Alors que la plu­part des arias de la Passion selon saint Jean sont par­ti­cu­liè­re­ment brè­ves, de façon à ne pas entra­ver l’écoulement du récit de la Passion, Bach s’est caté­go­ri­que­ment écarté de ce concept à un seul endroit : le cou­ple arioso/aria, n° 19 et 20. Ici, Bach fait usage de deux vio­les d’amour, consi­dé­rées à l’époque comme des ins­tru­ments d’un carac­tère net­te­ment pro­fane, et très rares dans la musi­que d’église de Bach. Dans l’arioso « Betrachte meine Seel » [n° 19] un luth tout aussi « laï­que » est ajouté à l’ensem­ble. Le texte de ces deux piè­ces, une réac­tion à la fla­gel­la­tion du Christ, est expres­sé­ment mys­ti­que et pié­tiste avec son culte du sang et des bles­su­res du Christ (son « dos, tout rouge de sang » devient « le plus bel arc en ciel qui révèle la béné­dic­tion de Dieu »), et il doit avoir fait sou­le­ver plus d’un sour­cil luthé­rien ortho­doxe à Leipzig.

La lon­gue aria « Erwäge, blut­gefärb­ter sein wie Rücken » [n° 20] est par­ti­cu­liè­re­ment des­crip­tive : les mots tels que « consi­dé­rez » (le motif d’ouver­ture), « vagues » et « arc-en-ciel » sont repré­sen­tées par des figu­res musi­ca­les exu­bé­ran­tes des deux vio­les d’amour.

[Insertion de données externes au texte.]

-- pv_equiv track=rewrite | github.com/roccomoresi/archivosImportantes | tpsProgra/tpsAlgYEstr/04/11.py | reemplazar_palabra
-- ===== SOURCE A (Python) =====
-- def reemplazar_palabra(cadena, palabra_buscar, palabra_reemplazar):
--     palabras = cadena.split()
--     contador_reemplazos = 0
--
--     for i in range(len(palabras)):
--         if palabras[i] == palabra_buscar:
--             palabras[i] = palabra_reemplazar
--             contador_reemplazos += 1
--
--     cadena_actualizada = ' '.join(palabras)
--     return cadena_actualizada, contador_reemplazos
-- ===== SOURCE B (Python) =====
-- def _emitir(resultado, contador, hay_palabras, actual, palabra_buscar, palabra_reemplazar):
--     if actual == palabra_buscar:
--         actual = palabra_reemplazar
--         contador += 1
--     if hay_palabras:
--         resultado = resultado + " " + actual
--     else:
--         resultado = actual
--     return resultado, contador, True
--
--
-- def reemplazar_palabra(cadena, palabra_buscar, palabra_reemplazar):
--     # single character-level scan: tokenize, substitute and rebuild in one pass,
--     # never materializing the word list
--     resultado = ""
--     contador = 0
--     hay_palabras = False
--     actual = ""
--     for c in cadena:
--         if c.isspace():
--             if actual:
--                 resultado, contador, hay_palabras = _emitir(
--                     resultado, contador, hay_palabras, actual,
--                     palabra_buscar, palabra_reemplazar)
--                 actual = ""
--         else:
--             actual += c
--     if actual:
--         resultado, contador, hay_palabras = _emitir(
--             resultado, contador, hay_palabras, actual,
--             palabra_buscar, palabra_reemplazar)
--     return resultado, contador
-- ===== Notes on version B (the rewrite author's own statement) =====
-- stated objective: alternative
-- what changed: Replaces A's split-into-a-word-list / index-loop-with-in-place-assignment / join pipeline by a single character-level scan that tokenizes the string itself, substituting and appending each finished word to the output as it is completed, never materializing the word list.
import Mathlib
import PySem

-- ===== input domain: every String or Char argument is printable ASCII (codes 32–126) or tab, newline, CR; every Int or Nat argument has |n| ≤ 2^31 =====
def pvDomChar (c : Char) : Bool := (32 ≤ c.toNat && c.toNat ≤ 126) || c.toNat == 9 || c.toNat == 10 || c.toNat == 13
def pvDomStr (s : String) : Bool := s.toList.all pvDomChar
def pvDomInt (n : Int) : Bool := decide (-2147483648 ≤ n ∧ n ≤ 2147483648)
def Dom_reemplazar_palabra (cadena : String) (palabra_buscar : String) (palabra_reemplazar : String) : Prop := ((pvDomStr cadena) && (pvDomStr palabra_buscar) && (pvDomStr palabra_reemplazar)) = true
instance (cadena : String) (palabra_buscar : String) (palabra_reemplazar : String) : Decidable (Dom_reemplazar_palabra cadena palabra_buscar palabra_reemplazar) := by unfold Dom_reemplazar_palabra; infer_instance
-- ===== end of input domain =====

-- B replaces A's split-into-a-word-list / index-loop / join pipeline by a single
-- character-level scan that tokenizes, substitutes and rebuilds the string in one
-- pass, never materializing the word list; same result, alternative algorithm.

-- ===== PORT A =====
def reemplazar_palabra (cadena : String) (palabra_buscar : String) (palabra_reemplazar : String) : String × Int :=
  let palabras := PySem.Str.split₀ cadena
  let st := (PySem.List.pyRange 0 palabras.length 1).foldl
    (fun (st : List String × Int) i =>
      if PySem.List.pyGetD st.1 i "" == palabra_buscar then
        (PySem.List.pySetD st.1 i palabra_reemplazar, st.2 + 1)
      else st)
    (palabras, 0)
  (PySem.Str.join " " st.1, st.2)

-- ===== PORT B =====
-- Source B's _emitir: flush the current word into the output being built
def rpEmitir (resultado : List Char) (contador : Int) (hay_palabras : Bool)
    (actual buscar reemplazo : List Char) : List Char × Int × Bool :=
  let palabra := if actual = buscar then reemplazo else actual
  let contador' := if actual = buscar then contador + 1 else contador
  (if hay_palabras then resultado ++ ' ' :: palabra else palabra, contador', true)

-- Source B's for-loop over the characters of cadena (strings built by += as List Char)
def rpLoop (buscar reemplazo : List Char) :
    List Char → List Char → Int → Bool → List Char → List Char × Int
  | [], resultado, contador, hay_palabras, actual =>
      if actual.isEmpty then (resultado, contador)
      else
        let st := rpEmitir resultado contador hay_palabras actual buscar reemplazo
        (st.1, st.2.1)
  | c :: cs, resultado, contador, hay_palabras, actual =>
      if PySem.Chars.isspace c then
        if actual.isEmpty then rpLoop buscar reemplazo cs resultado contador hay_palabras []
        else
          let st := rpEmitir resultado contador hay_palabras actual buscar reemplazo
          rpLoop buscar reemplazo cs st.1 st.2.1 st.2.2 []
      else rpLoop buscar reemplazo cs resultado contador hay_palabras (actual ++ [c])

def reemplazar_palabra_alt (cadena : String) (palabra_buscar : String) (palabra_reemplazar : String) : String × Int :=
  let p := rpLoop palabra_buscar.toList palabra_reemplazar.toList cadena.toList [] 0 false []
  (String.ofList p.1, p.2)

-- ===== PRECONDITION & SPEC =====
def Spec_reemplazar_palabra (cadena : String) (palabra_buscar : String) (palabra_reemplazar : String) (out : String × Int) : Prop := out = reemplazar_palabra_alt cadena palabra_buscar palabra_reemplazar
instance (cadena : String) (palabra_buscar : String) (palabra_reemplazar : String) (out : String × Int) : Decidable (Spec_reemplazar_palabra cadena palabra_buscar palabra_reemplazar out) := by unfold Spec_reemplazar_palabra; infer_instance

-- ===== CLAIM (what is proved, stated in full; the proofs are below) =====
def Claim_equal_reemplazar_palabra : Prop := ∀ (cadena : String) (palabra_buscar : String) (palabra_reemplazar : String), Dom_reemplazar_palabra cadena palabra_buscar palabra_reemplazar → Spec_reemplazar_palabra cadena palabra_buscar palabra_reemplazar (reemplazar_palabra cadena palabra_buscar palabra_reemplazar)

-- ===== LEMMAS AND PROOFS =====

-- A's loop over indices k, k+1, …, k+|ws| acting on acc ++ ws (|acc| = k) rewrites exactly
-- the ws part to its substituted image and adds the number of matches to the counter.
lemma reemplazar_loop_spec (b r : String) :
    ∀ (ws acc : List String) (c : Int),
      (PySem.List.pyRange (acc.length : Int) ((acc.length : Int) + ws.length) 1).foldl
        (fun (st : List String × Int) i =>
          if PySem.List.pyGetD st.1 i "" == b then
            (PySem.List.pySetD st.1 i r, st.2 + 1)
          else st)
        (acc ++ ws, c)
      = (acc ++ ws.map (fun w => if w == b then r else w), c + (ws.count b : Int)) := by
  intro ws
  induction ws with
  | nil =>
    intro acc c
    simp [PySem.List.pyRange]
  | cons w ws ih =>
    intro acc c
    have hlt : (acc.length : Int) < (acc.length : Int) + (w :: ws).length := by
      simp only [List.length_cons]; push_cast; omega
    rw [PySem.List.pyRange_one_cons hlt]
    simp only [List.foldl_cons]
    have hget : PySem.List.pyGetD (acc ++ w :: ws) (acc.length : Int) "" = w := by
      simp [PySem.List.pyGetD_natCast, List.getD]
    by_cases hw : w == b
    · have hset : PySem.List.pySetD (acc ++ w :: ws) (acc.length : Int) r
          = (acc ++ [r]) ++ ws := by
        simp [PySem.List.pySetD_natCast, List.set_append_right, List.set_cons_zero]
      rw [if_pos (by simp [hget, hw])]
      simp only [hset]
      have := ih (acc ++ [r]) (c + 1)
      have hlen : ((acc ++ [r]).length : Int) = (acc.length : Int) + 1 := by simp
      rw [hlen] at this
      have harr : (acc.length : Int) + ((w :: ws).length : Int)
          = (acc.length : Int) + 1 + (ws.length : Int) := by simp; omega
      rw [harr, this]
      have hb : w = b := by simpa using hw
      simp [hb]
      omega
    · rw [if_neg (by simp [hget, hw])]
      have := ih (acc ++ [w]) c
      have hlen : ((acc ++ [w]).length : Int) = (acc.length : Int) + 1 := by simp
      rw [hlen] at this
      have harr : (acc.length : Int) + ((w :: ws).length : Int)
          = (acc.length : Int) + 1 + (ws.length : Int) := by simp; omega
      rw [harr]
      have hstate : acc ++ w :: ws = (acc ++ [w]) ++ ws := by simp
      rw [hstate, this]
      simp [hw, List.count_cons]
      intro h
      exact absurd (by simp [h]) hw

-- split₀.go's accumulator holds, reversed, the words already produced
lemma split0_go_acc :
    ∀ (cs cur : List Char) (acc : List (List Char)),
      PySem.Chars.split₀.go cs cur acc
        = acc.reverse ++ PySem.Chars.split₀.go cs cur [] := by
  intro cs
  induction cs with
  | nil =>
    intro cur acc
    by_cases h : cur.isEmpty <;> simp [PySem.Chars.split₀.go, h]
  | cons c cs ih =>
    intro cur acc
    by_cases hs : PySem.Chars.isspace c
    · by_cases hc : cur.isEmpty
      · simp only [PySem.Chars.split₀.go, hs, hc, if_true]
        exact ih [] acc
      · simp only [PySem.Chars.split₀.go, hs, hc, if_true, if_false, Bool.false_eq_true]
        rw [ih [] (cur.reverse :: acc), ih [] [cur.reverse]]
        simp
    · simp only [PySem.Chars.split₀.go, hs, Bool.false_eq_true, if_false]
      exact ih (c :: cur) acc

-- ' '.join over a word appended at the right
lemma join_snoc (sep : List Char) (xs : List (List Char)) (y : List Char) :
    PySem.Chars.join sep (xs ++ [y])
      = if xs.isEmpty then y else PySem.Chars.join sep xs ++ sep ++ y := by
  induction xs with
  | nil => simp [PySem.Chars.join_singleton]
  | cons x xs ih =>
    cases xs with
    | nil => simp [PySem.Chars.join_cons_cons, PySem.Chars.join_singleton]
    | cons x' xs' =>
      simp only [List.cons_append, PySem.Chars.join_cons_cons] at ih ⊢
      rw [ih]
      simp

lemma emit_join (bs rs : List Char) (ws : List (List Char)) (actual : List Char) :
    (if (!ws.isEmpty) = true then
        PySem.Chars.join [' '] (ws.map (fun w => if w = bs then rs else w)) ++
          ' ' :: (if actual = bs then rs else actual)
      else (if actual = bs then rs else actual))
    = PySem.Chars.join [' '] ((ws ++ [actual]).map (fun w => if w = bs then rs else w)) := by
  rw [List.map_append, List.map_singleton, join_snoc]
  by_cases hw : ws.isEmpty <;> simp [hw, List.isEmpty_map]

-- B's scan, started with the words ws already emitted, produces exactly the
-- substituted join of ws and the words split₀ finds in the rest of the input,
-- and adds the number of matches among the new words to the counter.
lemma rpLoop_spec (bs rs : List Char) :
    ∀ (cs actual : List Char) (ws : List (List Char)) (c : Int),
      rpLoop bs rs cs
          (PySem.Chars.join [' '] (ws.map (fun w => if w = bs then rs else w)))
          c (!ws.isEmpty) actual
        = (PySem.Chars.join [' ']
            ((ws ++ PySem.Chars.split₀.go cs actual.reverse []).map
              (fun w => if w = bs then rs else w)),
           c + ((PySem.Chars.split₀.go cs actual.reverse []).count bs : Int)) := by
  intro cs
  induction cs with
  | nil =>
    intro actual ws c
    by_cases ha : actual.isEmpty
    · simp [rpLoop, PySem.Chars.split₀.go, ha]
    · have hrev : actual.reverse.isEmpty = false := by
        simp_all [List.isEmpty_iff]
      simp only [rpLoop, ha, Bool.false_eq_true, if_false, PySem.Chars.split₀.go, hrev,
        List.reverse_reverse, rpEmitir]
      rw [emit_join]
      by_cases hb : actual = bs <;> simp [hb]
  | cons ch cs ih =>
    intro actual ws c
    by_cases hs : PySem.Chars.isspace ch
    · by_cases ha : actual.isEmpty
      · have hrev' : actual.reverse = [] := by simp_all [List.isEmpty_iff]
        simp only [rpLoop, hs, ha, if_true]
        have key := ih [] ws c
        simp only [List.reverse_nil] at key
        rw [key]
        simp [PySem.Chars.split₀.go, hs, hrev']
      -- flush the finished word, then continue with ws ++ [actual]
      · have hrev : actual.reverse.isEmpty = false := by simp_all [List.isEmpty_iff]
        simp only [rpLoop, hs, ha, Bool.false_eq_true, if_false, if_true, rpEmitir]
        rw [emit_join]
        have key := ih [] (ws ++ [actual]) (if actual = bs then c + 1 else c)
        simp only [List.reverse_nil] at key
        have hflag : (!(ws ++ [actual]).isEmpty) = true := by simp
        rw [hflag] at key
        rw [key]
        have hgo : PySem.Chars.split₀.go (ch :: cs) actual.reverse []
            = [actual] ++ PySem.Chars.split₀.go cs [] [] := by
          simp only [PySem.Chars.split₀.go, hs, hrev, if_true, Bool.false_eq_true, if_false]
          rw [split0_go_acc cs [] [actual.reverse.reverse]]
          simp
        rw [hgo, Prod.mk.injEq]
        constructor
        · rw [List.append_assoc]
        · simp only [List.count_append]
          by_cases hb : actual = bs <;> simp [hb] <;> omega
    · simp only [rpLoop, hs, Bool.false_eq_true, if_false]
      have key := ih (actual ++ [ch]) ws c
      rw [key]
      simp [PySem.Chars.split₀.go, hs]

-- substitution commutes with packing the split words into Strings
lemma map_subst_ofList (b r : String) (l : List (List Char)) :
    (l.map String.ofList).map (fun w => if w == b then r else w)
      = (l.map (fun w => if w = b.toList then r.toList else w)).map String.ofList := by
  simp only [List.map_map]
  apply List.map_congr_left
  intro w _
  by_cases h : w = b.toList
  · simp [h, String.ofList_toList]
  · simp only [Function.comp_def, h, if_false]
    rw [if_neg]
    intro hb
    have hbeq : String.ofList w = b := by simpa using hb
    exact h (by rw [← hbeq, String.toList_ofList])

-- ' '.join on packed words is the packed char-level join
lemma join_ofList (l : List (List Char)) :
    PySem.Str.join " " (l.map String.ofList) = String.ofList (PySem.Chars.join [' '] l) := by
  simp only [PySem.Str.join, List.map_map]
  have h2 : l.map (String.toList ∘ String.ofList) = l := by
    simp [Function.comp_def]
  rw [h2]
  rfl

-- counting a word among packed words is counting it at the char level
lemma count_ofList (b : String) (l : List (List Char)) :
    (l.map String.ofList).count b = l.count b.toList := by
  rw [List.count_eq_countP, List.count_eq_countP, List.countP_map]
  apply List.countP_congr
  intro w _
  by_cases h : w = b.toList
  · simp [h, String.ofList_toList]
  · have hne : (String.ofList w == b) = false := by
      simp only [beq_eq_false_iff_ne, ne_eq]
      intro hb
      exact h (by rw [← hb, String.toList_ofList])
    simp [hne, h]

-- ===== VERDICT (by name: the statement is the Claim_ definition above) =====
theorem reemplazar_palabra_spec : Claim_equal_reemplazar_palabra := by
  intro cadena b r _
  show reemplazar_palabra cadena b r = reemplazar_palabra_alt cadena b r
  unfold reemplazar_palabra reemplazar_palabra_alt
  have hA := reemplazar_loop_spec b r (PySem.Str.split₀ cadena) [] 0
  simp only [List.length_nil, Nat.cast_zero, zero_add, List.nil_append] at hA
  simp only [hA]
  have hB := rpLoop_spec b.toList r.toList cadena.toList [] [] 0
  simp only [List.reverse_nil, List.nil_append, List.map_nil, PySem.Chars.join_nil,
    List.isEmpty_nil, Bool.not_true, zero_add] at hB
  rw [hB]
  have hsplit : PySem.Str.split₀ cadena
      = (PySem.Chars.split₀.go cadena.toList [] []).map String.ofList := rfl
  rw [hsplit, map_subst_ofList, join_ofList, count_ofList]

Il est clair que Bach a porté peu d’atten­tion à sa pro­messe de ne pas com­po­ser de manière « opé­ra­ti­que » : il a vu les vêpres du Vendredi Saint, et la musi­que semi-litur­gi­que de la pas­sion, comme une occa­sion par­faite pour mon­trer sa poly­va­lence et ses capa­ci­tés de com­po­si­tion en tant que maî­tre de cha­pelle.